Installation

Prerequisites

MarkItDown requires Python 3.10 or higher. Before installing, verify your Python version:

python --version

If you have Python 3.9 or earlier, you’ll need to upgrade to use MarkItDown.

Virtual environment setup

We strongly recommend using a virtual environment to avoid dependency conflicts with other Python projects.

Standard Python
uv
Anaconda

Create and activate a virtual environment using Python’s built-in venv module:

python -m venv .venv
source .venv/bin/activate

When activated, your terminal prompt will show (.venv) at the beginning.

To deactivate the virtual environment later, simply run deactivate.

uv is a fast Python package installer. Create a virtual environment with a specific Python version:

uv venv --python=3.12 .venv
source .venv/bin/activate

When using uv, be sure to use uv pip install rather than just pip install to install packages in the virtual environment.

If you’re using Anaconda or Miniconda, create an environment with:

conda create -n markitdown python=3.12
conda activate markitdown

To deactivate later:

conda deactivate

Basic installation

Once your virtual environment is activated, install MarkItDown.

Install all features

For complete format support, install with all optional dependencies:

pip install 'markitdown[all]'

This installs support for:

PDF files
Word documents (.docx)
PowerPoint presentations (.pptx)
Excel spreadsheets (.xlsx, .xls)
Outlook messages (.msg)
Audio transcription
YouTube transcripts
Azure Document Intelligence
And more

The [all] extra provides backward-compatible behavior with MarkItDown versions prior to 0.1.0.

Minimal installation

For a minimal installation with only core dependencies:

pip install markitdown

This includes support for:

HTML
Plain text formats (CSV, JSON, XML)
Jupyter notebooks
EPub files
ZIP archives
Basic image metadata (without OCR)

Selective installation

Starting with version 0.1.0, MarkItDown organizes dependencies into optional feature groups.
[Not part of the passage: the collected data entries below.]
-- pv_equiv track=rewrite | github.com/jeffbrianho/python_110 | py119_written_practice/work_space.py | sum_until_threshold
-- ===== SOURCE A (Python) =====
-- def sum_until_threshold(dictionary, threshold):
--     running_sum = 0
--     final_sum = 0
--
--
--     for value in dictionary.values():
--         running_sum += value
--         if running_sum < threshold:
--             final_sum = running_sum
--
--     return final_sum
-- ===== SOURCE B (Python) =====
-- def sum_until_threshold(dictionary, threshold):
--     # Scan from the right: start at the grand total and peel values off the
--     # end; the first running total found below threshold is exactly the last
--     # qualifying prefix sum, so we can return early.
--     values = list(dictionary.values())
--     s = sum(values)
--     for v in reversed(values):
--         if s < threshold:
--             return s
--         s -= v
--     return 0
-- ===== Notes on version B (the rewrite author's own statement) =====
-- stated objective: alternative
-- what changed: Replaced A's forward loop (which tracks running_sum and overwrites final_sum at each qualifying prefix) with a backward scan: compute the grand total once, then walk the values in reverse subtracting each, returning immediately at the first prefix sum below threshold (the last qualifying one), with early exit.
import Mathlib
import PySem

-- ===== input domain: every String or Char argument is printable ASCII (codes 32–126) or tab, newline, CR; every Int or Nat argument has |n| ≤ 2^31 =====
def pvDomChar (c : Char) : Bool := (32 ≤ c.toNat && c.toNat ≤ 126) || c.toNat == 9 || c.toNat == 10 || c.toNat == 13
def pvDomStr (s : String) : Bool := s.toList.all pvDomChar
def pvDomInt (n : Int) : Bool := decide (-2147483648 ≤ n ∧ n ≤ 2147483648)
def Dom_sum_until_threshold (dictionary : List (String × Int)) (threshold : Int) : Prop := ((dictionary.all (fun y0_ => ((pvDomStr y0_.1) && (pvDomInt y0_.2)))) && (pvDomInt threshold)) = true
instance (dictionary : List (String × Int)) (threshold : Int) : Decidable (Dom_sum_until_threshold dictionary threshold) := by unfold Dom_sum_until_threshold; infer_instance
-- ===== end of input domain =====

-- B replaces A's forward loop with a backward scan from the grand total that returns at the first prefix sum below threshold (early exit); alternative decomposition, same cost.


-- ===== PORT A =====
-- Forward loop over dictionary.values() carrying (running_sum, final_sum).
def sum_until_threshold (dictionary : List (String × Int)) (threshold : Int) : Int :=
  ((dictionary.map Prod.snd).foldl
    (fun (st : Int × Int) value =>
      let running_sum := st.1 + value
      (running_sum, if running_sum < threshold then running_sum else st.2))
    (0, 0)).2

-- ===== PORT B =====
-- 'for v in reversed(values): if s < threshold: return s; s -= v' then 'return 0'
def pvBackScan (threshold : Int) : List Int → Int → Int
  | [], _ => 0
  | v :: rest, s => if s < threshold then s else pvBackScan threshold rest (s - v)

def sum_until_threshold_alt (dictionary : List (String × Int)) (threshold : Int) : Int :=
  let values := dictionary.map Prod.snd
  pvBackScan threshold values.reverse values.sum

-- ===== PRECONDITION & SPEC =====
def Spec_sum_until_threshold (dictionary : List (String × Int)) (threshold : Int) (out : Int) : Prop := out = sum_until_threshold_alt dictionary threshold
instance (dictionary : List (String × Int)) (threshold : Int) (out : Int) : Decidable (Spec_sum_until_threshold dictionary threshold out) := by unfold Spec_sum_until_threshold; infer_instance

-- ===== CLAIM (what is proved, stated in full; the proofs are below) =====
def Claim_equal_sum_until_threshold : Prop := ∀ (dictionary : List (String × Int)) (threshold : Int), Dom_sum_until_threshold dictionary threshold → Spec_sum_until_threshold dictionary threshold (sum_until_threshold dictionary threshold)

-- ===== LEMMAS AND PROOFS =====
-- Prefix sums of vs starting from acc (proof-side characterisation only).
def pvAccum (vs : List Int) (acc : Int) : List Int :=
  match vs with
  | [] => []
  | v :: rest => (acc + v) :: pvAccum rest (acc + v)

-- A's loop returns the last prefix sum below threshold (default fs).
theorem pv_loop_eq (t : Int) (vs : List Int) (acc fs : Int) :
    (vs.foldl
      (fun (st : Int × Int) value =>
        let running_sum := st.1 + value
        (running_sum, if running_sum < t then running_sum else st.2))
      (acc, fs)).2
    = ((pvAccum vs acc).filter (fun s => s < t)).getLastD fs := by
  induction vs generalizing acc fs with
  | nil => simp [pvAccum]
  | cons v rest ih =>
    simp only [List.foldl_cons, pvAccum, List.filter_cons]
    by_cases h : acc + v < t
    · simp only [h, if_true, decide_true, List.getLastD_cons]
      exact ih (acc + v) (acc + v)
    · simp only [h, if_false, decide_false, Bool.false_eq_true]
      exact ih (acc + v) fs

theorem pvAccum_append (ys : List Int) (v acc : Int) :
    pvAccum (ys ++ [v]) acc = pvAccum ys acc ++ [acc + ys.sum + v] := by
  induction ys generalizing acc with
  | nil => simp [pvAccum]
  | cons y rest ih => simp [pvAccum, ih (acc + y)]; ring_nf

-- B's backward scan also returns the last prefix sum below threshold (default 0).
theorem pv_back_eq (t : Int) (vs : List Int) (acc : Int) :
    pvBackScan t vs.reverse (acc + vs.sum) = ((pvAccum vs acc).filter (fun s => s < t)).getLastD 0 := by
  induction vs using List.reverseRecOn generalizing acc with
  | nil => simp [pvBackScan, pvAccum]
  | append_singleton ys v ih =>
    rw [pvAccum_append, List.filter_append, List.reverse_append]
    simp only [List.reverse_singleton, List.singleton_append, pvBackScan, List.filter_cons,
      List.filter_nil]
    by_cases h : acc + ys.sum + v < t
    · have : acc + (ys ++ [v]).sum = acc + ys.sum + v := by simp [List.sum_append]; ring
      rw [this]
      simp [h]
    · simp only [h, decide_false, Bool.false_eq_true, if_false]
      have h2 : acc + (ys ++ [v]).sum = acc + ys.sum + v := by simp [List.sum_append]; ring
      rw [h2]
      rw [if_neg h]
      have h3 : acc + ys.sum + v - v = acc + ys.sum := by ring
      rw [h3, ih acc]
      simp

-- ===== VERDICT (by name: the statement is the Claim_ definition above) =====
theorem sum_until_threshold_spec : Claim_equal_sum_until_threshold := by
  intro dictionary threshold _
  unfold Spec_sum_until_threshold sum_until_threshold sum_until_threshold_alt
  rw [pv_loop_eq threshold (dictionary.map Prod.snd) 0 0]
  have := pv_back_eq threshold (dictionary.map Prod.snd) 0
  simpa using this.symm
Install only what you need to keep your environment lean.

Available feature groups

PDF support

pip install 'markitdown[pdf]'

Dependencies:

pdfminer.six - Text extraction
pdfplumber - Table and layout detection

Office documents

Word documents:

pip install 'markitdown[docx]'

PowerPoint presentations:

pip install 'markitdown[pptx]'

Excel spreadsheets (modern):

pip install 'markitdown[xlsx]'

Excel spreadsheets (legacy .xls):

pip install 'markitdown[xls]'

Outlook messages

pip install 'markitdown[outlook]'

Enables conversion of Outlook .msg files.

Audio transcription

pip install 'markitdown[audio-transcription]'

Dependencies:

pydub - Audio processing
SpeechRecognition - Speech-to-text

Supports .wav and .mp3 files.

YouTube transcripts

pip install 'markitdown[youtube-transcription]'

Fetch transcripts from YouTube URLs.

Azure Document Intelligence

pip install 'markitdown[az-doc-intel]'

Dependencies:

azure-ai-documentintelligence
azure-identity

Use Microsoft’s cloud-based document processing service for superior accuracy.

Combining feature groups

Install multiple feature groups by separating them with commas:

pip install 'markitdown[pdf,docx,pptx]'

This installs only PDF, Word, and PowerPoint support.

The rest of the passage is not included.